In this tutorial, we will use the CatMiner package to download one of our lab's papers in XML format and then convert it into a plain text file. First, we will simply define the DOI, and retrieve the publisher information and open-access status using the CrossRef API. 

In [None]:
doi = '10.1016/j.apcatb.2015.11.002'
dois = [doi] # To target multiple DOIs, append them to this list
pub_info = get_pub_info([doi])
print(pub_info)

From the pub_info dictionary, we can see that this article was published by Elsevier, and that it is not open-access. We can thus use function get_Elsevier_XML to download the associated XML file. By default, this function will download the XML to 'XMLs/Elsevier', creating the folder if it does not exist. 

This function uses the Elsevier API, and so you must obtain and provide an API key. Instructions for doing so can be found here: https://dev.elsevier.com/. After obtaining a key, replace the 'PLACEHOLDER' variable below with your key string. 

In [None]:
get_Elsevier_XML(dois, key='PLACEHOLDER')

An XML copy of the article should now be downloaded.
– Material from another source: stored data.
-- pv_equiv track=rewrite | github.com/gokulkumar1014/wtchtwr-ai-agent | agent/compose.py | _escape_markdown_table_cell
-- ===== SOURCE A (Python) =====
-- def _escape_markdown_table_cell(text: str) -> str:
--     """Escape characters that would break markdown tables."""
--     if not text:
--         return ""
--     escaped = text.replace("\\", "\\\\")
--     escaped = escaped.replace("\r\n", "\n").replace("\r", "\n")
--     escaped = escaped.replace("\n", "<br>")
--     for char in ("|", "*", "_", "`", "[", "]"):
--         escaped = escaped.replace(char, f"\\{char}")
--     return escaped.strip()
-- ===== SOURCE B (Python) =====
-- def _escape_markdown_table_cell(text: str) -> str:
--     """Escape characters that would break markdown tables (single pass)."""
--     if not text:
--         return ""
--     specials = "|*_`[]"
--     parts = []
--     i = 0
--     n = len(text)
--     while i < n:
--         c = text[i]
--         if c == "\r":
--             if i + 1 < n and text[i + 1] == "\n":
--                 i += 1
--             parts.append("<br>")
--         elif c == "\n":
--             parts.append("<br>")
--         elif c == "\\":
--             parts.append("\\\\")
--         elif c in specials:
--             parts.append("\\" + c)
--         else:
--             parts.append(c)
--         i += 1
--     return "".join(parts).strip()
-- ===== Notes on version B (the rewrite author's own statement) =====
-- stated objective: alternative
-- what changed: A makes ten sequential str.replace passes over the string; B does a single left-to-right scan with a CRLF lookahead, mapping each character to its escaped form and joining once.
import Mathlib
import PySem

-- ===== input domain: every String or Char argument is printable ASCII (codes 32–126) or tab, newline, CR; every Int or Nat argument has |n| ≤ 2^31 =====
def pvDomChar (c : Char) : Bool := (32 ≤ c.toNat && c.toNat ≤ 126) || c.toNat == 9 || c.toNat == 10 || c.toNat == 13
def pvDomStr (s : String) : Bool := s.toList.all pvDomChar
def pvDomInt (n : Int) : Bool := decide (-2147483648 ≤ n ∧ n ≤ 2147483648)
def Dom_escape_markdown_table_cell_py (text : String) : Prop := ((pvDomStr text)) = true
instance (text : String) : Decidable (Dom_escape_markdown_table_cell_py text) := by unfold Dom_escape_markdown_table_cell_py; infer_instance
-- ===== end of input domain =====

-- B replaces A's ten sequential str.replace passes by one left-to-right scan with a CRLF
-- lookahead (alternative decomposition; not claimed faster).

-- ===== PORT A =====
-- literal transliteration of A: guard, backslash doubling, newline normalisation,
-- <br> substitution, then a fold over the six special characters, then strip
def escape_markdown_table_cell_py (text : String) : String :=
  if text = "" then ""
  else
    let e1 := PySem.Str.replace text "\\" "\\\\"
    let e2 := PySem.Str.replace (PySem.Str.replace e1 "\r\n" "\n") "\r" "\n"
    let e3 := PySem.Str.replace e2 "\n" "<br>"
    let e4 := ["|", "*", "_", "`", "[", "]"].foldl
      (fun e ch => PySem.Str.replace e ch ("\\" ++ ch)) e3
    PySem.Str.strip e4

-- ===== PORT B =====
-- B-side helper: the single pass of Source B (its while-loop with index i and parts list,
-- written as the obvious structural recursion over the character list; "".join = flatten)
def escapeAltGo (s : List Char) : List Char :=
  match s with
  | [] => []
  | c :: t =>
    if c = '\r' then
      '<' :: 'b' :: 'r' :: '>' :: escapeAltGo (if t.head? = some '\n' then t.tail else t)
    else if c = '\n' then '<' :: 'b' :: 'r' :: '>' :: escapeAltGo t
    else if c = '\\' then '\\' :: '\\' :: escapeAltGo t
    else if c ∈ ['|', '*', '_', '`', '[', ']'] then '\\' :: c :: escapeAltGo t
    else c :: escapeAltGo t
termination_by s.length
decreasing_by
  all_goals try split
  all_goals simp

def escape_markdown_table_cell_py_alt (text : String) : String :=
  if text = "" then ""
  else PySem.Str.strip (String.ofList (escapeAltGo text.toList))

-- ===== PRECONDITION & SPEC =====
def Spec_escape_markdown_table_cell_py (text : String) (out : String) : Prop := out = escape_markdown_table_cell_py_alt text
instance (text : String) (out : String) : Decidable (Spec_escape_markdown_table_cell_py text out) := by unfold Spec_escape_markdown_table_cell_py; infer_instance

-- ===== CLAIM (what is proved, stated in full; the proofs are below) =====
def Claim_equal_escape_markdown_table_cell_py : Prop := ∀ (text : String), Dom_escape_markdown_table_cell_py text → Spec_escape_markdown_table_cell_py text (escape_markdown_table_cell_py text)

-- ===== LEMMAS AND PROOFS =====

-- a fuel-free rendering of PySem.Chars.replace for a nonempty pattern
def repSim (old new : List Char) (s : List Char) : List Char :=
  match s with
  | [] => []
  | c :: t =>
    if old.isPrefixOf (c :: t) then new ++ repSim old new (List.drop (old.length - 1) t)
    else c :: repSim old new t
termination_by s.length
decreasing_by all_goals (simp; try omega)

theorem repSim_go (old new : List Char) (hold : old ≠ []) :
    ∀ (fuel : Nat) (l acc : List Char), l.length ≤ fuel →
      PySem.Chars.replace.go old new fuel l acc = acc.reverse ++ repSim old new l := by
  intro fuel
  induction fuel with
  | zero =>
    intro l acc h
    have : l = [] := List.eq_nil_of_length_eq_zero (Nat.le_zero.mp h)
    subst this
    simp [PySem.Chars.replace.go, repSim]
  | succ n ih =>
    intro l acc h
    match l with
    | [] => simp [PySem.Chars.replace.go, repSim]
    | c :: t =>
      rw [PySem.Chars.replace.go]
      by_cases hp : old.isPrefixOf (c :: t)
      · rw [if_pos hp]
        rw [repSim, if_pos hp]
        have hlen : 1 ≤ old.length := by
          cases old with
          | nil => exact absurd rfl hold
          | cons _ _ => simp
        have hdrop : List.drop old.length (c :: t) = List.drop (old.length - 1) t := by
          cases old with
          | nil => exact absurd rfl hold
          | cons o os => simp
        rw [hdrop, ih _ _ (by simp at h ⊢; omega)]
        simp
      · rw [if_neg hp, repSim, if_neg hp, ih _ _ (by simp at h; omega)]
        simp
  
theorem replace_eq_repSim (s old new : List Char) (hold : old ≠ []) :
    PySem.Chars.replace s old new = repSim old new s := by
  rw [PySem.Chars.replace, if_neg (by simpa using hold)]
  simpa using repSim_go old new hold s.length s [] (le_refl _)

-- cons unfolding for a single-character pattern
theorem repSim_one_cons (p : Char) (new : List Char) (c : Char) (t : List Char) :
    repSim [p] new (c :: t) = (if c = p then new ++ repSim [p] new t else c :: repSim [p] new t) := by
  rw [repSim]
  by_cases h : c = p
  · subst h; simp [List.isPrefixOf]
  · simp [List.isPrefixOf, h, Ne.symm h]

theorem repSim_nil (old new : List Char) : repSim old new [] = [] := by rw [repSim]

theorem repSim_crlf_cons_ne (new : List Char) (c : Char) (t : List Char) (h : c ≠ '\r') :
    repSim ['\r', '\n'] new (c :: t) = c :: repSim ['\r', '\n'] new t := by
  rw [repSim]
  simp [List.isPrefixOf, Ne.symm h]

theorem repSim_crlf_match (new : List Char) (t : List Char) :
    repSim ['\r', '\n'] new ('\r' :: '\n' :: t) = new ++ repSim ['\r', '\n'] new t := by
  rw [repSim]
  simp [List.isPrefixOf]

theorem repSim_cr_single (new : List Char) :
    repSim ['\r', '\n'] new ['\r'] = ['\r'] := by
  rw [repSim]
  simp [List.isPrefixOf, repSim_nil]

theorem repSim_cr_cons_ne (new : List Char) (d : Char) (t : List Char) (h : d ≠ '\n') :
    repSim ['\r', '\n'] new ('\r' :: d :: t) = '\r' :: repSim ['\r', '\n'] new (d :: t) := by
  rw [repSim]
  simp [List.isPrefixOf, Ne.symm h]

-- the Chars-level pipeline of A
def pipeA (cs : List Char) : List Char :=
  let e1 := repSim ['\\'] ['\\', '\\'] cs
  let e2 := repSim ['\r'] ['\n'] (repSim ['\r', '\n'] ['\n'] e1)
  let e3 := repSim ['\n'] ['<', 'b', 'r', '>'] e2
  repSim [']'] ['\\', ']']
    (repSim ['['] ['\\', '[']
      (repSim ['`'] ['\\', '`']
        (repSim ['_'] ['\\', '_']
          (repSim ['*'] ['\\', '*']
            (repSim ['|'] ['\\', '|'] e3)))))

theorem repSim_cr_cons_head (new l : List Char) (h : l.head? ≠ some '\n') :
    repSim ['\r', '\n'] new ('\r' :: l) = '\r' :: repSim ['\r', '\n'] new l := by
  match l with
  | [] => rw [repSim_cr_single, repSim_nil]
  | d :: t =>
    have hd : d ≠ '\n' := by simpa using h
    exact repSim_cr_cons_ne new d t hd

theorem e1_head (d : Char) (t : List Char) :
    (repSim ['\\'] ['\\', '\\'] (d :: t)).head? = some (if d = '\\' then '\\' else d) := by
  rw [repSim_one_cons]
  split_ifs <;> simp

theorem escapeAltGo_nil : escapeAltGo [] = [] := by rw [escapeAltGo]

theorem escapeAltGo_cons (c : Char) (t : List Char) :
    escapeAltGo (c :: t) =
      if c = '\r' then
        '<' :: 'b' :: 'r' :: '>' :: escapeAltGo (if t.head? = some '\n' then t.tail else t)
      else if c = '\n' then '<' :: 'b' :: 'r' :: '>' :: escapeAltGo t
      else if c = '\\' then '\\' :: '\\' :: escapeAltGo t
      else if c ∈ ['|', '*', '_', '`', '[', ']'] then '\\' :: c :: escapeAltGo t
      else c :: escapeAltGo t := by
  rw [escapeAltGo]

theorem pipe_cr_tail (X : List Char) :
    repSim [']'] ['\\', ']']
        (repSim ['['] ['\\', '[']
          (repSim ['`'] ['\\', '`']
            (repSim ['_'] ['\\', '_']
              (repSim ['*'] ['\\', '*']
                (repSim ['|'] ['\\', '|']
                  (repSim ['\n'] ['<', 'b', 'r', '>'] (repSim ['\r'] ['\n'] ('\r' :: X)))))))) =
      '<' :: 'b' :: 'r' :: '>' ::
        repSim [']'] ['\\', ']']
          (repSim ['['] ['\\', '[']
            (repSim ['`'] ['\\', '`']
              (repSim ['_'] ['\\', '_']
                (repSim ['*'] ['\\', '*']
                  (repSim ['|'] ['\\', '|']
                    (repSim ['\n'] ['<', 'b', 'r', '>'] (repSim ['\r'] ['\n'] X))))))) := by
  simp [repSim_one_cons]

theorem pipeA_eq_altGo : ∀ (n : Nat) (cs : List Char), cs.length ≤ n → pipeA cs = escapeAltGo cs := by
  intro n
  induction n with
  | zero =>
    intro cs h
    have : cs = [] := List.eq_nil_of_length_eq_zero (Nat.le_zero.mp h)
    subst this
    simp [pipeA, repSim_nil, escapeAltGo_nil]
  | succ n ih =>
    intro cs h
    match cs with
    | [] => simp [pipeA, repSim_nil, escapeAltGo_nil]
    | c :: t =>
      have ht : t.length ≤ n := by simp at h; omega
      by_cases h1 : c = '\r'
      · subst h1
        match t with
        | [] =>
          simp [pipeA, repSim_one_cons, repSim_cr_single, repSim_nil, escapeAltGo_cons,
            escapeAltGo_nil]
        | '\n' :: t' =>
          have IH := ih t' (by simp at ht; omega)
          simp only [pipeA] at IH ⊢
          simp [repSim_one_cons, repSim_crlf_match, escapeAltGo_cons, IH]
        | d :: t' =>
          by_cases hd : d = '\n'
          · subst hd
            have IH := ih t' (by simp at ht; omega)
            simp only [pipeA] at IH ⊢
            simp [repSim_one_cons, repSim_crlf_match, escapeAltGo_cons, IH]
          · have IH := ih (d :: t') ht
            simp only [pipeA] at IH ⊢
            rw [repSim_one_cons]
            rw [if_neg (by decide)]
            rw [repSim_cr_cons_head _ _ (by
              rw [e1_head]
              split_ifs with hb
              · simp
              · simpa using hd)]
            rw [pipe_cr_tail, IH]
            conv_rhs => rw [escapeAltGo_cons]
            simp [hd]
      · by_cases h2 : c = '\n'
        · subst h2
          have IH := ih t ht
          simp only [pipeA] at IH ⊢
          simp [repSim_one_cons, repSim_crlf_cons_ne, escapeAltGo_cons, IH]
        · by_cases h3 : c = '\\'
          · subst h3
            have IH := ih t ht
            simp only [pipeA] at IH ⊢
            simp [repSim_one_cons, repSim_crlf_cons_ne, escapeAltGo_cons, IH]
          · have IH := ih t ht
            simp only [pipeA] at IH ⊢
            by_cases h4 : c = '|'
            · subst h4; simp [repSim_one_cons, repSim_crlf_cons_ne, escapeAltGo_cons, IH]
            · by_cases h5 : c = '*'
              · subst h5; simp [repSim_one_cons, repSim_crlf_cons_ne, escapeAltGo_cons, IH]
              · by_cases h6 : c = '_'
                · subst h6; simp [repSim_one_cons, repSim_crlf_cons_ne, escapeAltGo_cons, IH]
                · by_cases h7 : c = '`'
                  · subst h7; simp [repSim_one_cons, repSim_crlf_cons_ne, escapeAltGo_cons, IH]
                  · by_cases h8 : c = '['
                    · subst h8; simp [repSim_one_cons, repSim_crlf_cons_ne, escapeAltGo_cons, IH]
                    · by_cases h9 : c = ']'
                      · subst h9
                        simp [repSim_one_cons, repSim_crlf_cons_ne, escapeAltGo_cons, IH]
                      · rw [repSim_one_cons, if_neg h3,
                          repSim_crlf_cons_ne _ _ _ h1, repSim_one_cons, if_neg h1,
                          repSim_one_cons, if_neg h2,
                          repSim_one_cons, if_neg h4, repSim_one_cons, if_neg h5,
                          repSim_one_cons, if_neg h6, repSim_one_cons, if_neg h7,
                          repSim_one_cons, if_neg h8, repSim_one_cons, if_neg h9,
                          escapeAltGo_cons]
                        simp [h1, h2, h3, h4, h5, h6, h7, h8, h9, IH]

theorem pipeA_toList (text : String) :
    (let e1 := PySem.Str.replace text "\\" "\\\\"
     let e2 := PySem.Str.replace (PySem.Str.replace e1 "\r\n" "\n") "\r" "\n"
     let e3 := PySem.Str.replace e2 "\n" "<br>"
     let e4 := ["|", "*", "_", "`", "[", "]"].foldl
       (fun e ch => PySem.Str.replace e ch ("\\" ++ ch)) e3
     e4).toList = pipeA text.toList := by
  simp only [List.foldl, PySem.Str.toList_replace, pipeA]
  rw [replace_eq_repSim _ _ _ (by decide), replace_eq_repSim _ _ _ (by decide),
    replace_eq_repSim _ _ _ (by decide), replace_eq_repSim _ _ _ (by decide)]
  rw [replace_eq_repSim _ _ _ (by decide), replace_eq_repSim _ _ _ (by decide),
    replace_eq_repSim _ _ _ (by decide), replace_eq_repSim _ _ _ (by decide),
    replace_eq_repSim _ _ _ (by decide), replace_eq_repSim _ _ _ (by decide)]
  simp

theorem escape_markdown_table_cell_py_spec : Claim_equal_escape_markdown_table_cell_py := by
  unfold Claim_equal_escape_markdown_table_cell_py
  intro text _
  unfold Spec_escape_markdown_table_cell_py
  unfold escape_markdown_table_cell_py escape_markdown_table_cell_py_alt
  by_cases hempty : text = ""
  · simp [hempty]
  · rw [if_neg hempty, if_neg hempty]
    apply String.toList_inj.mp
    rw [PySem.Str.toList_strip, PySem.Str.toList_strip]
    have h1 := pipeA_toList text
    simp only at h1
    rw [h1, pipeA_eq_altGo text.toList.length text.toList (le_refl _)]
    simp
However, CatMiner is designed to accept a plain text file. We can lastly use features from the ChemDataExtractor package (http://chemdataextractor.org/), called through CatMiner preprocessing functions, to process this XML file into plain text. First, we will create the folder to write the plain text file to. After running our Elsevier_to_sentences function, we finish by deleting the intermediate files that were generated. These intermediate files should contain the plain text, but not separated line-by-line into sentences. 

In [None]:
# Create the directory to save sentence files in
if not os.path.exists('sentences'):
    os.makedirs('sentences')

# Convert files from markup language into text file inputs for CatMiner
Elsevier_to_sentences('XMLs/Elsevier/', 'sentences/')

# Delete the intermediate files that were generated. These should contain the plain text, but not separated line-by-line into sentences
for file in os.listdir('sentences'):
    if 'continuous' in file:
        os.remove(os.path.join('sentences', file))